En voulant imposer des tarifs douaniers de 25 %, Donald Trump pénalisera les consommateurs américains, estiment des exportateurs québécois. Alors qu’il faudra attendre pour voir si le président désigné met sa menace à exécution, certaines entreprises y voient même des occasions d’affaires.
L’imposition de tarifs douaniers sur les produits canadiens fera hausser les prix des produits de commodité aux États-Unis, lance d’emblée Frédéric Verreault, le directeur exécutif de Chantiers Chibougamau. «On vend des produits de nécessité aux Américains dans des marchés qu’ils ne peuvent pas combler eux-mêmes», dit-il, parlant de bois d’œuvre pour construire les maisons, mais aussi de pâte kraft qui entre dans la fabrication de papier de toilette.
L’industrie forestière canadienne doit déjà composer avec des tarifs douaniers de 14,54%, mais la perspective d’une taxe supplémentaire pourrait générer des opportunités à court terme, estime Jean-François Samray, le président-directeur général du Conseil de I’industrie forestière du Québec. «D’ici au 20 janvier 2025, il faut toutefois s’attendre à ce que les acheteurs augmentent leurs achats afin d’accroître leurs inventaires de bois payés moins cher».
Avec le marché de la construction qui est reparti à la hausse, il croit également que le prix des maisons risque d’augmenter si une telle taxe est imposée. «Ironiquement, c’est le consommateur américain qui paiera la facture», ajoute M. Samray, précisant que les États-Unis ne répondent qu’au deux tiers de leurs besoins pour le bois d’œuvre, le carton, les panneaux et tous les autres coproduits du bois.
Des occasions d’affaires?
De nouveaux tarifs douaniers nuiront à la majorité des entreprises, mais certains manufacturiers pourraient profiter d’occasions d’affaires.
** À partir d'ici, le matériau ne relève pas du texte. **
-- pv_equiv track=rewrite | github.com/devMichael23/create_tree | BracketTreeMaxLevel.py | btml
-- ===== SOURCE A (Python) =====
-- def btml(string):
--     count = 0
--     lst = [0]
--     for i in string:
--         if i == '(':
--             count += 1
--             lst.append(count)
--         elif i == ')':
--             count -= 1
--             lst.append(count)
--     return max(lst)
-- ===== SOURCE B (Python) =====
-- def btml(string):
--     # Divide and conquer: for a segment return (net bracket delta, max running
--     # depth over its prefixes, the empty prefix included). Combining left and
--     # right: depths in the right half are shifted by the left half's net delta.
--     def seg(lo, hi):
--         if hi - lo == 0:
--             return (0, 0)
--         if hi - lo == 1:
--             c = string[lo]
--             d = 1 if c == '(' else -1 if c == ')' else 0
--             return (d, max(d, 0))
--         mid = (lo + hi) // 2
--         ls, lb = seg(lo, mid)
--         rs, rb = seg(mid, hi)
--         return (ls + rs, max(lb, ls + rb))
--     return seg(0, len(string))[1]
-- ===== Notes on version B (the rewrite author's own statement) =====
-- stated objective: alternative
-- what changed: Replaces the left-to-right counter scan by a divide-and-conquer recursion that computes for each half the pair (net bracket delta, max prefix depth) and merges them with max(lb, ls+rb).
import Mathlib
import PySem

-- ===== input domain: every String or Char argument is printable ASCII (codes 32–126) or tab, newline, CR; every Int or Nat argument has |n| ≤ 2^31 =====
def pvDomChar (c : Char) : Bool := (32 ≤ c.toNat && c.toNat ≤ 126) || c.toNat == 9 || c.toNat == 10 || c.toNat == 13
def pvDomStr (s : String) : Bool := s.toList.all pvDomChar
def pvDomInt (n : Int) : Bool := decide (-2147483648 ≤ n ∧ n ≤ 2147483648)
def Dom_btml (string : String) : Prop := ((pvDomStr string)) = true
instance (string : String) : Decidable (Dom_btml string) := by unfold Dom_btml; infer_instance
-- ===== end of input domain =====

-- B computes the answer by divide and conquer: each segment yields (net bracket delta,
-- max prefix depth), halves are merged with max(lb, ls+rb); A scans left to right with a
-- counter and takes the max of the recorded counts. Return-value equivalence only.

-- ===== PORT A =====
def btmlStep (s : Int × List Int) (c : Char) : Int × List Int :=
  if c = '(' then (s.1 + 1, s.2 ++ [s.1 + 1])
  else if c = ')' then (s.1 - 1, s.2 ++ [s.1 - 1])
  else s

def btml (string : String) : Int :=
  -- Python's max(lst) never raises here: lst starts as [0]; the getD 0 default is unreachable
  (PySem.List.max? (string.toList.foldl btmlStep (0, [0])).2 (fun y => y)).getD 0

-- ===== PORT B =====
def btmlDelta (c : Char) : Int := if c = '(' then 1 else if c = ')' then -1 else 0

/-- B's seg(lo,hi), on the sublist itself: (net delta, max prefix depth incl. empty prefix).
The fuel argument (list length suffices) only makes the halving recursion structural. -/
def btmlSegF : Nat → List Char → Int × Int
  | _, [] => (0, 0)
  | _, [c] => (btmlDelta c, max (btmlDelta c) 0)
  | 0, _ :: _ :: _ => (0, 0)  -- fuel exhausted: unreachable when fuel ≥ length
  | f + 1, c1 :: c2 :: rest =>
    -- mid = (lo + hi) // 2, i.e. the first half has length/2 characters
    ((btmlSegF f ((c1 :: c2 :: rest).take ((c1 :: c2 :: rest).length / 2))).1
       + (btmlSegF f ((c1 :: c2 :: rest).drop ((c1 :: c2 :: rest).length / 2))).1,
     max (btmlSegF f ((c1 :: c2 :: rest).take ((c1 :: c2 :: rest).length / 2))).2
       ((btmlSegF f ((c1 :: c2 :: rest).take ((c1 :: c2 :: rest).length / 2))).1
         + (btmlSegF f ((c1 :: c2 :: rest).drop ((c1 :: c2 :: rest).length / 2))).2))

def btml_alt (string : String) : Int := (btmlSegF string.toList.length string.toList).2

-- ===== PRECONDITION & SPEC =====
def Spec_btml (string : String) (out : Int) : Prop := out = btml_alt string
instance (string : String) (out : Int) : Decidable (Spec_btml string out) := by unfold Spec_btml; infer_instance

-- ===== CLAIM (what is proved, stated in full; the proofs are below) =====
def Claim_equal_btml : Prop := ∀ (string : String), Dom_btml string → Spec_btml string (btml string)

-- ===== LEMMAS AND PROOFS =====

/-- Max prefix sum (empty prefix included) of a delta list — the common functional spec. -/
def pmaxD : List Int → Int
  | [] => 0
  | x :: t => max 0 (x + pmaxD t)

theorem pmaxD_nonneg (l : List Int) : 0 ≤ pmaxD l := by
  cases l with
  | nil => simp [pmaxD]
  | cons x t => simp [pmaxD]

theorem pmaxD_append (a b : List Int) :
    pmaxD (a ++ b) = max (pmaxD a) (a.sum + pmaxD b) := by
  induction a with
  | nil => have := pmaxD_nonneg b; simp [pmaxD]; omega
  | cons x t ih => simp [pmaxD, ih]; omega

/-- The list of counter values A appends, starting from count `k`. -/
def btmlEmitted (k : Int) : List Char → List Int
  | [] => []
  | c :: cs =>
    if c = '(' then (k + 1) :: btmlEmitted (k + 1) cs
    else if c = ')' then (k - 1) :: btmlEmitted (k - 1) cs
    else btmlEmitted k cs

theorem btml_foldl_snd (cs : List Char) : ∀ (k : Int) (lst : List Int),
    (cs.foldl btmlStep (k, lst)).2 = lst ++ btmlEmitted k cs := by
  induction cs with
  | nil => intro k lst; simp [btmlEmitted]
  | cons c cs ih =>
    intro k lst
    by_cases h1 : c = '('
    · simp [btmlStep, btmlEmitted, h1, ih]
    · by_cases h2 : c = ')'
      · simp [btmlStep, btmlEmitted, h2, ih]
      · simp [btmlStep, btmlEmitted, h1, h2, ih]

/-- A's max over the emitted counts, folded from `a ≥ k`, is `max a (k + pmaxD deltas)`. -/
theorem btml_emitted_max (cs : List Char) : ∀ (k a : Int), k ≤ a →
    (btmlEmitted k cs).foldl max a = max a (k + pmaxD (cs.map btmlDelta)) := by
  induction cs with
  | nil => intro k a hk; simp [btmlEmitted, pmaxD]; omega
  | cons c cs ih =>
    intro k a hk
    have hnn := pmaxD_nonneg (cs.map btmlDelta)
    by_cases h1 : c = '('
    · subst h1
      have e : btmlEmitted k ('(' :: cs) = (k + 1) :: btmlEmitted (k + 1) cs := by
        simp [btmlEmitted]
      have ed : btmlDelta '(' = 1 := by simp [btmlDelta]
      rw [e, List.foldl_cons, ih (k + 1) (max a (k + 1)) (le_max_right _ _)]
      simp only [List.map_cons, pmaxD, ed]
      omega
    · by_cases h2 : c = ')'
      · subst h2
        have e : btmlEmitted k (')' :: cs) = (k - 1) :: btmlEmitted (k - 1) cs := by
          simp [btmlEmitted]
        have ed : btmlDelta ')' = -1 := by simp [btmlDelta]
        rw [e, List.foldl_cons, ih (k - 1) (max a (k - 1)) (le_max_right _ _)]
        simp only [List.map_cons, pmaxD, ed]
        omega
      · have e : btmlEmitted k (c :: cs) = btmlEmitted k cs := by
          simp [btmlEmitted, h1, h2]
        have ed : btmlDelta c = 0 := by simp [btmlDelta, h1, h2]
        rw [e, ih k a hk]
        simp only [List.map_cons, pmaxD, ed]
        omega

/-- B's divide-and-conquer returns exactly (sum of deltas, max prefix depth),
given enough fuel. -/
theorem btmlSegF_spec (n : Nat) : ∀ (l : List Char), l.length ≤ n →
    btmlSegF n l = ((l.map btmlDelta).sum, pmaxD (l.map btmlDelta)) := by
  induction n with
  | zero =>
    intro l hl
    match l, hl with
    | [], _ => simp [btmlSegF, pmaxD]
  | succ f ih =>
    intro l hl
    match l with
    | [] => simp [btmlSegF, pmaxD]
    | [c] => simp [btmlSegF, pmaxD]; omega
    | c1 :: c2 :: rest =>
      rw [btmlSegF]
      have hlen : (c1 :: c2 :: rest).length = rest.length + 2 := by simp
      rw [ih _ (by rw [List.length_take]; omega), ih _ (by rw [List.length_drop]; omega)]
      have hmap : (c1 :: c2 :: rest).map btmlDelta
          = ((c1 :: c2 :: rest).take ((c1 :: c2 :: rest).length / 2)).map btmlDelta
            ++ ((c1 :: c2 :: rest).drop ((c1 :: c2 :: rest).length / 2)).map btmlDelta := by
        rw [← List.map_append, List.take_append_drop]
      rw [hmap, List.sum_append, pmaxD_append]

-- ===== VERDICT (by name: the statement is the Claim_ definition above) =====
theorem btml_spec : Claim_equal_btml := by
  intro s _
  unfold Spec_btml btml btml_alt
  rw [btml_foldl_snd, btmlSegF_spec _ _ le_rfl]
  simp only [List.cons_append, List.nil_append]
  rw [PySem.List.max?_id_cons]
  simp only [Option.getD_some]
  rw [btml_emitted_max s.toList 0 0 le_rfl]
  have := pmaxD_nonneg (s.toList.map btmlDelta)
  omega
Loin de se réjouir à l’idée de tels tarifs, Frank Gilbert, le directeur général de Produits Gilbert, croit que son entreprise, qui produit notamment des raboteuses, pourrait vendre davantage de machines.
«Si les tarifs font en sorte que les Américains importent moins de bois du Canada, les industriels du sud des États-Unis voudront développer de nouveaux projets de scierie, ce qui pourrait avoir un impact positif pour nous», dit-il. Avec la dévaluation du dollar canadien, le coût des intrants, notamment l’acier et les servomoteurs, augmentera, ce qui causera de l’inflation. «On produit les planeurs les plus rapides au monde, alors on devrait s’en sortir», ajoute-t-il.
Taxer le panier d’épicerie?
Le président du Groupe Bleuets Sauvages du Québec, Jean-Pierre Senneville estime qu’il est prématuré pour faire des prévisions sur une future taxe qui pourrait être imposée à tous les produits canadiens. «C’est le consommateur américain qui va payer cette taxe-là», estime Jean-Pierre Senneville, le président du Groupe Bleuets Sauvages du Québec. Selon ce dernier Donald Trump met la barre haut en lançant les négociations avec une taxe de 25 %, mais des groupes de pression et différentes industries feront des représentations pour changer la donne.
Selon le Département américain de l’agriculture, 60 % des fruits et 38 % des légumes sont importés aux États-Unis. En imposant une taxe de 25 % sur tous les produits en provenance du Canada et du Mexique, ce sont les consommateurs qui devront payer plus cher pour leur nourriture. (En 2022, le Canada a fourni 2 % des fruits et 20 % des légumes importés aux États-Unis. Le Mexique a fourni 51 % des légumes et 69 % des fruits.)
Lors de son premier mandat, Trump a tenté d’imposer une taxe sur le bleuet cultivé et sauvage, rappelle Jean-Pierre Senneville. «On avait réussi à juguler cette taxe-là en faisant des représentations et on devra le faire à nouveau, en misant sur les attributs santé et biologique de notre produit», dit-il. Si une taxe est imposée, les impacts seront importants, car les États-Unis représentent près de 50 % des exportations de son Groupe.
Ce sont les grandes firmes juridiques américaines qui seront les grands gagnants, croit Jean-Pierre Senneville, car les exportateurs et les consommateurs seront perdants. «La constante dans ces négociations-là, ce sont les coûts reliés à la défense de nos intérêts là. On ne s’en sortira pas.»